#### GIVEN DATA ####
-- pv_equiv track=rewrite | github.com/daniel-reich/ubiquitous-fiesta | PxxZprxCjDrzaTcLQ_18.py | vowel_links
-- ===== SOURCE A (Python) =====
-- def vowel_links(txt):
--   vowels = list("aeiou")
--   txt = txt.split(" ")
--   for i in range(len(txt)):
--     try:
--       if txt[i][-1] in vowels and txt[i+1][0] in vowels:
--         return True;
--     except:
--       pass;
--   return False;
-- ===== SOURCE B (Python) =====
-- def vowel_links(txt):
--   vowels = "aeiou"
--   return any(a in vowels and b == " " and c in vowels
--              for a, b, c in zip(txt, txt[1:], txt[2:]))
-- ===== Notes on version B (the rewrite author's own statement) =====
-- stated objective: idiomatic
-- what changed: B replaces A's split-on-space plus index loop with try/except by a single character-level sliding-window scan for the pattern vowel, space, vowel, which is equivalent because A splits on the single-space separator, so adjacent tokens meet at exactly one space character.
import Mathlib
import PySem

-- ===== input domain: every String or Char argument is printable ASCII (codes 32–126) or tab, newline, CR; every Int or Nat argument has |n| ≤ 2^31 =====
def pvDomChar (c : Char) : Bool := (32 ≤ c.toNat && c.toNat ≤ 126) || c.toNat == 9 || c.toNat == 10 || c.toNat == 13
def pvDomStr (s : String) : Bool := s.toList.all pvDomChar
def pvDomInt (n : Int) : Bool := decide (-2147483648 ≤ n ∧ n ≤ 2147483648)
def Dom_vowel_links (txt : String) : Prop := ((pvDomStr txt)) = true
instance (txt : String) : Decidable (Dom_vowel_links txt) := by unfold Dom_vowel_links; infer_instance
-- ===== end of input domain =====

-- B replaces A's split-on-space + index loop (try/except) by one character-level scan
-- for the pattern vowel-space-vowel; same O(n) cost, plainer code (objective: idiomatic).


-- ===== PORT A =====
-- vowels = list("aeiou")
def pvVowelsA : List Char := ['a', 'e', 'i', 'o', 'u']

-- the body of A's try/except: an IndexError (empty token, or i+1 past the end) is caught → no return
def pvCheckA (w1? w2? : Option (List Char)) : Bool :=
  match w1?, w2? with
  | some w1, some w2 =>
    match PySem.Chars.pyGet? w1 (-1), PySem.Chars.pyGet? w2 0 with
    | some c1, some c2 => pvVowelsA.contains c1 && pvVowelsA.contains c2
    | _, _ => false
  | _, _ => false

def vowel_links (txt : String) : Bool :=
  let ts := PySem.Chars.splitOn txt.toList [' ']          -- txt = txt.split(" ")
  (List.range ts.length).any (fun i =>                     -- for i in range(len(txt)): … return True / return False
    pvCheckA (PySem.List.pyGet? ts (i : Int)) (PySem.List.pyGet? ts ((i : Int) + 1)))

-- ===== PORT B =====
-- vowels = "aeiou" (same constant as A's; shared to avoid a duplicate definition)
-- any(a in vowels and b == " " and c in vowels for a, b, c in zip(txt, txt[1:], txt[2:]))
def pvScanB : List Char → Bool
  | a :: b :: c :: rest =>
      (pvVowelsA.contains a && (b == ' ') && pvVowelsA.contains c) || pvScanB (b :: c :: rest)
  | _ => false

def vowel_links_alt (txt : String) : Bool := pvScanB txt.toList

-- ===== PRECONDITION & SPEC =====
def Spec_vowel_links (txt : String) (out : Bool) : Prop := out = vowel_links_alt txt
instance (txt : String) (out : Bool) : Decidable (Spec_vowel_links txt out) := by unfold Spec_vowel_links; infer_instance

-- ===== CLAIM (what is proved, stated in full; the proofs are below) =====
def Claim_equal_vowel_links : Prop := ∀ (txt : String), Dom_vowel_links txt → Spec_vowel_links txt (vowel_links txt)

-- ===== LEMMAS AND PROOFS =====

-- proof-only helpers
def pvIsV : Option Char → Bool
  | some c => pvVowelsA.contains c
  | none => false

-- the tokens txt.split(" ") produces, structurally
def pvSplit : List Char → List Char → List (List Char)
  | [], cur => [cur.reverse]
  | c :: rest, cur => if c = ' ' then cur.reverse :: pvSplit rest [] else pvSplit rest (c :: cur)

-- adjacent-token check over the token list
def pvAdj : List (List Char) → Bool
  | w1 :: w2 :: rest => (pvIsV w1.getLast? && pvIsV w2.head?) || pvAdj (w2 :: rest)
  | _ => false

-- state machine over the characters: pv = "previous char is a vowel"
def pvG (pv : Bool) : List Char → Bool
  | [] => false
  | c :: rest => if c = ' ' then (pv && pvIsV rest.head?) || pvG false rest else pvG (pvVowelsA.contains c) rest

lemma pvGo_eq (fuel : Nat) : ∀ (l cur : List Char) (acc : List (List Char)), l.length < fuel →
    PySem.Chars.splitOn.go [' '] fuel l cur acc = acc.reverse ++ pvSplit l cur := by
  induction fuel with
  | zero => intro l cur acc h; omega
  | succ n ih =>
    intro l cur acc h
    cases l with
    | nil => rw [PySem.Chars.splitOn.go] <;> simp [pvSplit]
    | cons c rest =>
      rw [PySem.Chars.splitOn.go]
      simp only [List.length_cons] at h
      by_cases hc : c = ' '
      · subst hc
        simp only [List.isPrefixOf, BEq.rfl, Bool.true_and, if_pos, List.length_singleton,
          List.drop_succ_cons, List.drop_zero]
        rw [ih rest [] (cur.reverse :: acc) (by omega)]
        simp [pvSplit]
      · have hp : [' '].isPrefixOf (c :: rest) = false := by
          simp [List.isPrefixOf]; intro hh; exact hc hh.symm
        simp only [hp, Bool.false_eq_true, if_false]
        rw [ih rest (c :: cur) acc (by omega)]
        simp [pvSplit, hc]

lemma pvSplitOn_eq (l : List Char) : PySem.Chars.splitOn l [' '] = pvSplit l [] := by
  unfold PySem.Chars.splitOn
  rw [pvGo_eq (l.length + 1) l [] [] (by omega)]
  simp

lemma pvGetNeg1 (w : List Char) : PySem.List.pyGet? w (-1) = w.getLast? := by
  simp [PySem.List.pyGet?, PySem.List.pyIdx?]
  rcases w.eq_nil_or_concat with rfl | ⟨ys, a, rfl⟩
  · simp
  · simp

lemma pvGet0 (w : List Char) : PySem.List.pyGet? w 0 = w.head? := by
  cases w <;> simp [PySem.List.pyGet?, PySem.List.pyIdx?]

lemma pvCheckA_some_some (w1 w2 : List Char) :
    pvCheckA (some w1) (some w2) = (pvIsV w1.getLast? && pvIsV w2.head?) := by
  unfold pvCheckA
  simp only [PySem.Chars.pyGet?, pvGetNeg1, pvGet0]
  cases w1.getLast? <;> cases w2.head? <;> simp [pvIsV]

lemma pvGet1_cons (w : List Char) (ts : List (List Char)) :
    PySem.List.pyGet? (w :: ts) 1 = ts.head? := by
  cases ts <;> simp [PySem.List.pyGet?, PySem.List.pyIdx?]

lemma pvRange_any_eq_adj (ts : List (List Char)) :
    (List.range ts.length).any (fun i =>
      pvCheckA (PySem.List.pyGet? ts (i : Int)) (PySem.List.pyGet? ts ((i : Int) + 1))) = pvAdj ts := by
  induction ts with
  | nil => simp [pvAdj]
  | cons w ts ih =>
    rw [List.length_cons, List.range_succ_eq_map, List.any_cons, List.any_map]
    have hfun : ((fun i : Nat => pvCheckA (PySem.List.pyGet? (w :: ts) (i : Int))
        (PySem.List.pyGet? (w :: ts) ((i : Int) + 1))) ∘ (fun i : Nat => i + 1)) =
        (fun i : Nat => pvCheckA (PySem.List.pyGet? ts (i : Int)) (PySem.List.pyGet? ts ((i : Int) + 1))) := by
      funext i
      have h2 : ((i + 1 : Nat) : Int) + 1 = ((i + 2 : Nat) : Int) := by push_cast; ring
      have h1 : (i : Int) + 1 = ((i + 1 : Nat) : Int) := by push_cast; ring
      simp only [Function.comp_apply, h2, h1, PySem.List.pyGet?_natCast]
      simp
    rw [hfun, ih]
    have h0 : PySem.List.pyGet? (w :: ts) ((0 : Nat) : Int) = some w := by
      simp [PySem.List.pyGet?, PySem.List.pyIdx?]
    rw [show (((0 : Nat) : Int) + 1) = (1 : Int) by norm_num]
    rw [h0, pvGet1_cons]
    cases ts with
    | nil => simp [pvAdj, pvCheckA]
    | cons w2 ts' => simp [pvAdj, pvCheckA_some_some]

lemma pvSplit_ne_nil (l : List Char) : ∀ cur, pvSplit l cur ≠ [] := by
  induction l with
  | nil => intro cur; simp [pvSplit]
  | cons c rest ih =>
    intro cur
    by_cases hc : c = ' ' <;> simp [pvSplit, hc, ih]

lemma pvHeadAux (l : List Char) : ∀ cur, cur ≠ [] → (pvSplit l cur).headI.head? = cur.reverse.head? := by
  induction l with
  | nil => intro cur _; simp [pvSplit]
  | cons c rest ih =>
    intro cur hcur
    by_cases hc : c = ' '
    · simp [pvSplit, hc]
    · rw [pvSplit, if_neg hc, ih (c :: cur) (by simp)]
      cases hcr : cur.reverse with
      | nil => exact absurd (by simpa using congrArg List.reverse hcr) hcur
      | cons x xs => simp [hcr]

lemma pvFirstHead (l : List Char) : pvIsV (pvSplit l []).headI.head? = pvIsV l.head? := by
  cases l with
  | nil => simp [pvSplit]
  | cons c rest =>
    by_cases hc : c = ' '
    · subst hc
      simp [pvSplit, pvIsV, pvVowelsA]
    · rw [pvSplit, if_neg hc, pvHeadAux rest [c] (by simp)]
      simp

lemma pvAdj_split (l : List Char) : ∀ cur, pvAdj (pvSplit l cur) = pvG (pvIsV cur.head?) l := by
  induction l with
  | nil => intro cur; simp [pvSplit, pvAdj, pvG]
  | cons c rest ih =>
    intro cur
    by_cases hc : c = ' '
    · subst hc
      rw [pvSplit, if_pos rfl, pvG, if_pos rfl]
      cases hs : pvSplit rest [] with
      | nil => exact absurd hs (pvSplit_ne_nil rest [])
      | cons w2 ws =>
        rw [pvAdj]
        have h2 : pvIsV w2.head? = pvIsV rest.head? := by
          have := pvFirstHead rest
          rwa [hs] at this
        rw [h2, ← hs, ih []]
        simp [pvIsV, List.getLast?_reverse]
    · rw [pvSplit, if_neg hc, pvG, if_neg hc, ih (c :: cur)]
      simp [pvIsV]

lemma pvScan_cons (l : List Char) : ∀ c0, pvScanB (c0 :: l) = pvG (pvVowelsA.contains c0) l := by
  induction l with
  | nil => intro c0; simp [pvScanB, pvG]
  | cons c1 rest ih =>
    intro c0
    cases rest with
    | nil =>
      by_cases h : c1 = ' ' <;> simp [pvScanB, pvG, h, pvIsV]
    | cons c2 rest' =>
      by_cases h : c1 = ' '
      · subst h
        simp only [pvScanB, ih ' ']
        simp [pvG, pvIsV, pvVowelsA, pvVowelsA]
      · have hb : (c1 == ' ') = false := by simpa using h
        simp only [pvScanB, ih c1]
        simp [pvG, pvIsV, h, hb, pvVowelsA, pvVowelsA]

lemma pvScan_eq_g (l : List Char) : pvScanB l = pvG false l := by
  cases l with
  | nil => simp [pvScanB, pvG]
  | cons c0 rest =>
    by_cases h : c0 = ' '
    · subst h
      rw [pvScan_cons rest ' ']
      simp [pvG, pvIsV, pvVowelsA]
    · rw [pvScan_cons rest c0]
      simp [pvG, h]

-- ===== VERDICT (by name: the statement is the Claim_ definition above) =====
theorem vowel_links_spec : Claim_equal_vowel_links := by
  intro txt _
  unfold Spec_vowel_links vowel_links vowel_links_alt
  rw [pvSplitOn_eq, pvRange_any_eq_adj, pvAdj_split, pvScan_eq_g]
  simp [pvIsV]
####
TASK DIRECTIONS: Find the lines above that contain the word "adjacent" and copy each one.

EXERCISE ANSWER:
-- what changed: B replaces A's split-on-space plus index loop with try/except by a single character-level sliding-window scan for the pattern vowel, space, vowel, which is equivalent because A splits on the single-space separator, so adjacent tokens meet at exactly one space character.
-- adjacent-token check over the token list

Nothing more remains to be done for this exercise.